=== RECORD EXTRACTS ===
● ● ●

-- pv_equiv track=rewrite | github.com/qonyo/foobar-challenge | FindAccessCode/solution.py | solutionz
-- ===== SOURCE A (Python) =====
-- def solutionz(l):
--     c = [0] * len(l)
--     count = 0
--     for i in range(0,len(l)):
--         j=0
--         for j in range(0, i):
--             if l[i] % l[j] == 0:
--                 c[i] = c[i] + 1
--                 count = count + c[j]
--     return count
-- ===== SOURCE B (Python) =====
-- def solutionz(l):
--     count = 0
--     for i in range(len(l)):
--         for j in range(i):
--             for k in range(j):
--                 if l[i] % l[j] == 0 and l[j] % l[k] == 0:
--                     count += 1
--     return count
-- ===== Notes on version B (the rewrite author's own statement) =====
-- stated objective: simpler
-- what changed: Replaced A's DP array c (per-index divisor counts accumulated into count) by a direct triple-nested loop that counts divisibility-chain triples k<j<i explicitly.
import Mathlib
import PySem

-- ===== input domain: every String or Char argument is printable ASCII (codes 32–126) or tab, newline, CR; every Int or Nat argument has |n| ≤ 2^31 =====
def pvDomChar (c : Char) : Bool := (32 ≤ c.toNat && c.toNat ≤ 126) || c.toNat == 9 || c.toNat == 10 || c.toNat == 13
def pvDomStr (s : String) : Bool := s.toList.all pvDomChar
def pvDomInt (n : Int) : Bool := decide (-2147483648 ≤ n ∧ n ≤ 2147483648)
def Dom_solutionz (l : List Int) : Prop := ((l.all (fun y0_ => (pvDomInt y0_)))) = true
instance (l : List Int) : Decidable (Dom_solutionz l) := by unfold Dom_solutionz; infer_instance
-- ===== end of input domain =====

-- B replaces A's DP array by a plain triple-nested loop over index triples k<j<i (simpler, no auxiliary state).

-- ===== PORT A =====
-- loop indices i, j are always in range, so l[i], l[j], c[i], c[j] are ported exactly as getD _ _ 0
def solutionz (l : List Int) : Int :=
  (((List.range l.length).foldl (fun (s : List Int × Int) i =>
      (List.range i).foldl (fun (s : List Int × Int) j =>
        if PySem.Int.mod (l.getD i 0) (l.getD j 0) == 0 then
          (s.1.set i (s.1.getD i 0 + 1), s.2 + s.1.getD j 0)
        else s) s)
    (List.replicate l.length 0, 0)).2)

-- ===== PORT B =====
def solutionz_alt (l : List Int) : Int :=
  (List.range l.length).foldl (fun count i =>
    (List.range i).foldl (fun count j =>
      (List.range j).foldl (fun count k =>
        if (PySem.Int.mod (l.getD i 0) (l.getD j 0) == 0)
            && (PySem.Int.mod (l.getD j 0) (l.getD k 0) == 0) then count + 1
        else count) count) count) 0

-- ===== PRECONDITION & SPEC =====
-- Pre_ excludes exactly the inputs on which Python A raises ZeroDivisionError:
-- a zero anywhere except the last position is used as a divisor l[j] (j < i).
def Pre_solutionz (l : List Int) : Prop := (0 : Int) ∉ l.dropLast
instance (l : List Int) : Decidable (Pre_solutionz l) := by unfold Pre_solutionz; infer_instance
def pvWitness_solutionz : List Int := [1, 2, 4]

def Spec_solutionz (l : List Int) (out : Int) : Prop := out = solutionz_alt l
instance (l : List Int) (out : Int) : Decidable (Spec_solutionz l out) := by unfold Spec_solutionz; infer_instance

-- ===== CLAIM (what is proved, stated in full; the proofs are below) =====
def Claim_equal_solutionz : Prop := ∀ (l : List Int), Dom_solutionz l → Pre_solutionz l → Spec_solutionz l (solutionz l)

-- ===== LEMMAS AND PROOFS =====

-- dv l i j : does l[j] divide l[i] (Python's `l[i] % l[j] == 0`)
def dv (l : List Int) (i j : Nat) : Bool := PySem.Int.mod (l.getD i 0) (l.getD j 0) == 0

-- number of j < m with dv l i j
def dcnt (l : List Int) (m i : Nat) : Int := (((List.range m).filter (dv l i)).length : Int)

-- Σ_{j<m, dv i j} dcnt j j
def S (l : List Int) (m i : Nat) : Int :=
  ((List.range m).map (fun j => if dv l i j then dcnt l j j else 0)).sum

def Tsum (l : List Int) (m : Nat) : Int := ((List.range m).map (fun i => S l i i)).sum

-- state of A's array c after the first m outer iterations
def Cst (l : List Int) (m : Nat) : List Int :=
  (List.range l.length).map (fun j => if j < m then dcnt l j j else 0)

theorem dcnt_succ (l : List Int) (m i : Nat) :
    dcnt l (m+1) i = dcnt l m i + (if dv l i m then 1 else 0) := by
  simp [dcnt, List.range_succ, List.filter_append]
  by_cases h : dv l i m <;> simp [h]

theorem S_succ (l : List Int) (m i : Nat) :
    S l (m+1) i = S l m i + (if dv l i m then dcnt l m m else 0) := by
  simp [S, List.range_succ]

theorem Tsum_succ (l : List Int) (m : Nat) : Tsum l (m+1) = Tsum l m + S l m m := by
  simp [Tsum, List.range_succ]

theorem getD_set_of_lt {c : List Int} {i j : Nat} (hi : i < c.length) (v : Int) :
    (c.set i v).getD j 0 = if j = i then v else c.getD j 0 := by
  by_cases h : j = i
  · subst h; simp [List.getD, List.getElem?_set_self hi]
  · simp [List.getD, List.getElem?_set_ne (by omega : i ≠ j), h]

theorem set_getD_self {c : List Int} {i : Nat} (hi : i < c.length) :
    c.set i (c.getD i 0) = c := by
  apply List.ext_getElem
  · simp [Cst]
  · intro k hk hk'
    rw [List.getElem_set]
    split
    · rename_i h; subst h; simp [List.getD, List.getElem?_eq_getElem hk']
    · rfl

theorem Cst_length (l : List Int) (m : Nat) : (Cst l m).length = l.length := by simp [Cst]

theorem Cst_getD (l : List Int) (m j : Nat) (hj : j < l.length) :
    (Cst l m).getD j 0 = if j < m then dcnt l j j else 0 := by
  simp [Cst, List.getD, List.getElem?_map, List.getElem?_range hj]

-- A's inner loop: starting with value a stored at slot i, it sets slot i to a + dcnt l m i
-- and adds S l m i to the count.
theorem innerA (l : List Int) (c : List Int) (cnt a : Int) (i m : Nat)
    (hm : m ≤ i) (hi : i < c.length) (hia : c.getD i 0 = a)
    (hcj : ∀ j < i, c.getD j 0 = dcnt l j j) :
    (List.range m).foldl (fun (s : List Int × Int) j =>
        if dv l i j then
          (s.1.set i (s.1.getD i 0 + 1), s.2 + s.1.getD j 0)
        else s) (c, cnt)
      = (c.set i (a + dcnt l m i), cnt + S l m i) := by
  induction m with
  | zero =>
      simp only [List.range_zero, List.foldl_nil, dcnt, S, List.range_zero, List.filter_nil,
        List.length_nil, Nat.cast_zero, add_zero, List.map_nil, List.sum_nil]
      rw [← hia, set_getD_self hi]
  | succ m ih =>
      rw [List.range_succ, List.foldl_append, ih (by omega)]
      simp only [List.foldl_cons, List.foldl_nil]
      have hjm : (c.set i (a + dcnt l m i)).getD m 0 = dcnt l m m := by
        rw [getD_set_of_lt hi]
        simp only [if_neg (by omega : ¬ m = i)]
        exact hcj m (by omega)
      have hii : (c.set i (a + dcnt l m i)).getD i 0 = a + dcnt l m i := by
        rw [getD_set_of_lt hi]; simp
      rw [dcnt_succ, S_succ]
      by_cases h : dv l i m
      · simp only [h, if_true, hjm, hii, List.set_set, add_assoc]
      · simp [h]

theorem Cst_zero (l : List Int) : Cst l 0 = List.replicate l.length 0 := by
  apply List.ext_getElem <;> simp [Cst]

theorem Cst_set (l : List Int) (m : Nat) (hm : m < l.length) :
    (Cst l m).set m (dcnt l m m) = Cst l (m+1) := by
  apply List.ext_getElem
  · simp [Cst]
  · intro k hk hk'
    simp only [Cst, List.length_map, List.length_range] at hk hk' ⊢
    rw [List.getElem_set]
    by_cases h : m = k
    · subst h; simp [Cst]
    · simp only [if_neg h, List.getElem_map, List.getElem_range]
      by_cases hkm : k < m
      · simp [hkm, Nat.lt_succ_of_lt hkm]
      · have h2 : ¬ k < m + 1 := by omega
        simp [hkm, h2]

theorem outerA (l : List Int) (m : Nat) (hm : m ≤ l.length) :
    (List.range m).foldl (fun (s : List Int × Int) i =>
      (List.range i).foldl (fun (s : List Int × Int) j =>
        if dv l i j then
          (s.1.set i (s.1.getD i 0 + 1), s.2 + s.1.getD j 0)
        else s) s)
      (List.replicate l.length 0, 0)
      = (Cst l m, Tsum l m) := by
  induction m with
  | zero => simp [Cst_zero, Tsum]
  | succ m ih =>
      rw [List.range_succ, List.foldl_append, ih (by omega)]
      simp only [List.foldl_cons, List.foldl_nil]
      rw [innerA l (Cst l m) (Tsum l m) 0 m m (le_refl m)
            (by rw [Cst_length]; omega)
            (by rw [Cst_getD l m m (by omega)]; simp)
            (fun j hj => by rw [Cst_getD l m j (by omega)]; simp [hj])]
      rw [zero_add, Cst_set l m (by omega), Tsum_succ]

theorem solutionz_eq_Tsum (l : List Int) : solutionz l = Tsum l l.length := by
  exact congrArg Prod.snd (outerA l l.length (le_refl _))

-- B's innermost loop over k < m
theorem Binnermost (l : List Int) (i j m : Nat) (cnt : Int) :
    (List.range m).foldl (fun count k =>
        if dv l i j && dv l j k then count + 1 else count) cnt
      = cnt + (if dv l i j then dcnt l m j else 0) := by
  induction m with
  | zero => simp [dcnt]
  | succ m ih =>
      rw [List.range_succ, List.foldl_append, ih]
      simp only [List.foldl_cons, List.foldl_nil]
      rw [dcnt_succ]
      by_cases h1 : dv l i j <;> by_cases h2 : dv l j m <;> (simp [h1, h2]; try ring)

theorem Bmid (l : List Int) (i m : Nat) (cnt : Int) :
    (List.range m).foldl (fun count j =>
      (List.range j).foldl (fun count k =>
        if dv l i j && dv l j k then count + 1 else count) count) cnt
      = cnt + S l m i := by
  induction m with
  | zero => simp [S]
  | succ m ih =>
      rw [List.range_succ, List.foldl_append, ih]
      simp only [List.foldl_cons, List.foldl_nil]
      rw [Binnermost, S_succ, add_assoc]

theorem Bout (l : List Int) (m : Nat) :
    (List.range m).foldl (fun count i =>
      (List.range i).foldl (fun count j =>
        (List.range j).foldl (fun count k =>
          if dv l i j && dv l j k then count + 1 else count) count) count) 0
      = Tsum l m := by
  induction m with
  | zero => simp [Tsum]
  | succ m ih =>
      rw [List.range_succ, List.foldl_append, ih]
      simp only [List.foldl_cons, List.foldl_nil]
      rw [Bmid, Tsum_succ]

theorem solutionz_alt_eq_Tsum (l : List Int) : solutionz_alt l = Tsum l l.length := by
  exact Bout l l.length

-- ===== VERDICT (by name: the statement is the Claim_ definition above) =====
theorem solutionz_spec : Claim_equal_solutionz := by
  intro l _ _
  unfold Spec_solutionz
  rw [solutionz_eq_Tsum, solutionz_alt_eq_Tsum]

● ● ●

=== EXERCISE ===
Go through the lines above. Select every one that has the string "Bmid".

=== FINISHED EXERCISE ===
theorem Bmid (l : List Int) (i m : Nat) (cnt : Int) :
      rw [Bmid, Tsum_succ]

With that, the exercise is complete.